И содрогались люди, слушая доносящийся с крыльца зычный бас.
Так – в трепете, немом восторге и затаенных вздохах – рождалась на свет еще одна легенда о Хранителе Найлигрима.
36
Нуртор Черная Скала проснулся с тяжелой головой и тяжелым сердцем. Всю ночь его терзал дурной сон. И пока услужливые руки привычно помогали королю одеться, перед глазами Вепря все еще клубилось, свивало петли сновидение, из глубины которого бледнело напряженное лицо Аудана. Государь пытался вспомнить, что ему снилось, но в памяти остались лишь полные горечи глаза друга и ощущение, что тот хотел предупредить его о чем-то.
Если бы Аудан был жив! Если бы Повелитель Бездны отпустил его хоть ненадолго... поговорить, посоветоваться...
Как был он прав, остерегая короля от союза с Ночным Магом!
Из-за проклятого колдуна все пошло к Серой Старухе в болото. Время уходило, как кровь из жил, а чародей со дня последнего штурма не предпринимал ничего, сидел безвылазно в своем шатре, а твари его куда-то подевались... не хотелось думать, что они попросту разбежались по лесу и будут теперь нападать на каждого, кто подвернется...
Нуртор, махнув рукой, приказал собирать осадные башни, оставленные в долине перед крепостью. Солдаты вернулись в долину неохотно, опасаясь Людоедов, но ни одной серой морды поблизости от крепости замечено не было.
А позавчера колдун внезапно притащился к королю, заявил, что намерен посетить Подгорный Мир, и потребовал для себя охрану. Нуртор распорядился, чтобы с магом был послан небольшой отряд. Вчера в сумерках чародей в сопровождении семерых воинов покинул лагерь, пообещав к утру вернуться в блеске могущества и стереть Найлигрим в кашу из окровавленного щебня...
Хриплым спросонья голосом Нуртор спросил, возвратился ли Айрунги.
Ответ был немедленным и ужасным.
Оказывается, перед рассветом на стене крепости появилась некая наемница, громкими криками привлекла к себе внимание силуранских солдат и сообщила, что на дне Медвежьего ущелья лежит куча лапника с приметной вешкой. Под лапником – тела воинов-силуранцев, о которых надо позаботиться, пока их не сожрали звери.

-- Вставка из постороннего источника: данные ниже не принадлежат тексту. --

-- pv_equiv track=rewrite | github.com/locharp/code-snippets | Coding Ninjas/Hard/Help Ninja to Cross River.py | crossRiver
-- ===== SOURCE A (Python) =====
-- from functools import cache
--
-- def crossRiver( safe ):
--
-- 	if safe[1] != safe[0] + 1:
-- 		return False
--
-- 	n = len( safe )
--
-- 	@cache
-- 	def f( i, x ):
--
-- 		if i + 1 == n:
-- 			return True
--
-- 		p = safe[i] + x - 2
-- 		q = safe[i] + x + 2
--
-- 		for j in range( i + 1, n ):
-- 			if safe[j] > p and safe[j] < q:
-- 				if f( j, safe[j] - safe[i] ):
-- 					return True
-- 			elif safe[j] > safe[i] + x + 1:
-- 				return False
--
--
--
-- 		return False
--
--
--
-- 	return f( 1, 1 )
-- ===== SOURCE B (Python) =====
-- def crossRiver(safe):
--     # Bottom-up tabulation of the jump DP: states (i, x) for every incoming-jump
--     # difference x = safe[i]-safe[k], k < i, filled from the last stone backwards,
--     # instead of top-down memoized recursion.
--     if safe[1] != safe[0] + 1:
--         return False
--     n = len(safe)
--     memo = {}
--     for i in range(n - 1, 0, -1):
--         for k in range(i):
--             x = safe[i] - safe[k]
--             if i + 1 == n:
--                 memo[(i, x)] = True
--                 continue
--             res = False
--             j = i + 1
--             while j < n and safe[j] <= safe[i] + x + 1:
--                 if safe[j] >= safe[i] + x - 1 and memo[(j, safe[j] - safe[i])]:
--                     res = True
--                     break
--                 j += 1
--             memo[(i, x)] = res
--     return memo[(1, 1)]
-- ===== Notes on version B (the rewrite author's own statement) =====
-- stated objective: alternative
-- what changed: Replaced the top-down @cache recursion f(i,x) by an explicit bottom-up tabulation: iterating stones from last to first, a dictionary memo[(i,x)] is filled for every incoming-jump difference x = safe[i]-safe[k] (k < i), the inner scan reading only already-tabulated rows; the answer is memo[(1,1)].
-- outside the precondition, e.g. on crossRiver([1]): A raises IndexError, B raises IndexError; on crossRiver([]): A raises IndexError, B raises IndexError
import Mathlib
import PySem
-- pv_equiv track=rewrite | github.com/crg253/free-movie-suggestion | tests/endtoend_test.py | sort_by_title_helper
-- ===== SOURCE A (Python) =====
-- def sort_by_title_helper(title):
--     # remove 'The' from title
--     if title[0:4] == "The ":
--         slug = title[4:]
--     else:
--         slug = title
--     to_remove = [" ", "'", ",", "!", ".", ":", "&", "-"]
--     for item in to_remove:
--         slug = slug.replace(item, "")
--     return slug.lower()
-- ===== SOURCE B (Python) =====
-- def sort_by_title_helper(title):
--     # remove 'The' from title
--     if title[0:4] == "The ":
--         slug = title[4:]
--     else:
--         slug = title
--     # single pass: drop every removable character, then lowercase
--     return "".join(c for c in slug if c not in " ',!.:&-").lower()
-- ===== Notes on version B (the rewrite author's own statement) =====
-- stated objective: simpler
-- what changed: Replaces the loop of eight sequential full-string str.replace passes by one character-level pass that filters out the removal set with a joined generator expression.
import Mathlib
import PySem

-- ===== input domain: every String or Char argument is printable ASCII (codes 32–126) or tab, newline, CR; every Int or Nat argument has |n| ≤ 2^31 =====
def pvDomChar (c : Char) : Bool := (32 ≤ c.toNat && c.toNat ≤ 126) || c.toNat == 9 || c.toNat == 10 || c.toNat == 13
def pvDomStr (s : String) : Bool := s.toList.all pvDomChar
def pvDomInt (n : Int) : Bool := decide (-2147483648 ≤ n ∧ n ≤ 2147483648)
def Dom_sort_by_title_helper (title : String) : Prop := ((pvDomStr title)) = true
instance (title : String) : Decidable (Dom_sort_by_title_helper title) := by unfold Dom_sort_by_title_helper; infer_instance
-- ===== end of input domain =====

-- ===== PORT A =====
def sort_by_title_helper (title : String) : String :=
  let slug := if PySem.Str.slice title (some 0) (some 4) = "The "
              then PySem.Str.slice title (some 4) none else title
  let to_remove : List String := [" ", "'", ",", "!", ".", ":", "&", "-"]
  let slug := to_remove.foldl (fun s item => PySem.Str.replace s item "") slug
  PySem.Str.lower slug

-- ===== PORT B =====
-- one line: B filters the removal characters in a single pass and lowercases
def sort_by_title_helper_alt (title : String) : String :=
  let slug := if PySem.Str.slice title (some 0) (some 4) = "The "
              then PySem.Str.slice title (some 4) none else title
  (PySem.Str.lower (String.ofList
    (slug.toList.filter (fun c => !(" \',!.:&-".toList.contains c)))))

-- ===== PRECONDITION & SPEC =====
def Spec_sort_by_title_helper (title : String) (out : String) : Prop := out = sort_by_title_helper_alt title
instance (title : String) (out : String) : Decidable (Spec_sort_by_title_helper title out) := by unfold Spec_sort_by_title_helper; infer_instance

-- ===== CLAIM (what is proved, stated in full; the proofs are below) =====
def Claim_equal_sort_by_title_helper : Prop := ∀ (title : String), Dom_sort_by_title_helper title → Spec_sort_by_title_helper title (sort_by_title_helper title)

-- ===== LEMMAS AND PROOFS =====

-- replacing a single character by the empty string is a filter
theorem replace_go_single (c : Char) (l acc : List Char) (fuel : Nat)
    (h : l.length ≤ fuel) :
    PySem.Chars.replace.go [c] [] fuel l acc = acc.reverse ++ l.filter (· ≠ c) := by
  induction l generalizing acc fuel with
  | nil => cases fuel <;> simp [PySem.Chars.replace.go]
  | cons d t ih =>
    cases fuel with
    | zero => simp at h
    | succ n =>
      simp only [PySem.Chars.replace.go]
      by_cases hdc : d = c
      · subst hdc
        have hp : List.isPrefixOf [d] (d :: t) = true := by simp [List.isPrefixOf]
        simp only [hp, if_true, List.length_nil, List.length_cons, List.reverse_nil,
          List.nil_append, List.drop_succ_cons, List.drop_zero]
        rw [ih acc n (by simp at h; omega)]
        simp
      · have hp : List.isPrefixOf [c] (d :: t) = false := by
          simp [List.isPrefixOf]; exact fun h => absurd h.symm hdc
        simp only [hp, Bool.false_eq_true, if_false]
        rw [ih (d :: acc) n (by simp at h; omega)]
        simp [hdc]

theorem replace_single (c : Char) (l : List Char) :
    PySem.Chars.replace l [c] [] = l.filter (· ≠ c) := by
  simp only [PySem.Chars.replace, List.isEmpty_cons, Bool.false_eq_true, if_false]
  simpa using replace_go_single c l [] l.length le_rfl

theorem str_replace_single (r : String) (c : Char) (hr : r.toList = [c]) (s : String) :
    (PySem.Str.replace s r "").toList = s.toList.filter (· ≠ c) := by
  rw [PySem.Str.toList_replace, hr]
  have h0 : ("" : String).toList = [] := rfl
  rw [h0, replace_single]

-- the eight single-character replace passes amount to one filter over the removal set
theorem foldl_replace_eq_filter (slug : String) :
    ([" ", "'", ",", "!", ".", ":", "&", "-"].foldl
        (fun s item => PySem.Str.replace s item "") slug).toList
    = slug.toList.filter (fun c => !(" ',!.:&-".toList.contains c)) := by
  simp only [List.foldl]
  rw [str_replace_single "-" '-' rfl, str_replace_single "&" '&' rfl,
      str_replace_single ":" ':' rfl, str_replace_single "." '.' rfl,
      str_replace_single "!" '!' rfl, str_replace_single "," ',' rfl,
      str_replace_single "'" '\'' rfl, str_replace_single " " ' ' rfl]
  simp only [List.filter_filter]
  have hrm : (" ',!.:&-" : String).toList = [' ', '\'', ',', '!', '.', ':', '&', '-'] := rfl
  rw [hrm]
  congr 1
  funext c
  simp [ne_eq, decide_not]
  ac_rfl

theorem sort_by_title_helper_eq_alt (title : String) :
    sort_by_title_helper title = sort_by_title_helper_alt title := by
  unfold sort_by_title_helper sort_by_title_helper_alt
  rw [← String.toList_inj]
  simp only [PySem.Str.lower, String.toList_ofList]
  rw [String.toList_ofList, foldl_replace_eq_filter]
  rfl

-- ===== VERDICT (by name: the statement is the Claim_ definition above) =====
theorem sort_by_title_helper_spec : Claim_equal_sort_by_title_helper :=
  fun title _ => sort_by_title_helper_eq_alt title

Сотник, наблюдавший за сборкой последней осадной башни, не рискнул сразу доложить об этом своему командиру: мало ли что может наговорить баба, особенно баба грайанская! Он приказал верховым слетать в Медвежье ущелье и проверить, не врет ли крикунья.
И вот сейчас, перед самым пробуждением государя, возвратился один из посланных. Остальные в ущелье – исполняют скорбный долг перед павшими воинами. Под грудой еловых ветвей были найдены семь трупов. Колдуна среди них не оказалось...
Выслушав это, Нуртор издал такой великолепный рык, что чуть не обрушился шатер.
– Военных советников ко мне!.. А-а, уже здесь... хватит, больше я ждать не стану! Послать приказ тем пяти сотням, что уже перебрались через горы: пусть идут на Ваасмир, обложат его, как медведя в берлоге, и ждут меня. Я не задержусь. Сегодня Найлигрим будет взят!
* * *
Рога требовательно, пронзительно, многоголосо гремели над долиной. Стоя меж зубцами стены, Хранитель глядел, как шумная, беспорядочно суетящаяся толпа на другом конце долины обретает четкие очертания, превращаясь в правильный и грозный боевой строй.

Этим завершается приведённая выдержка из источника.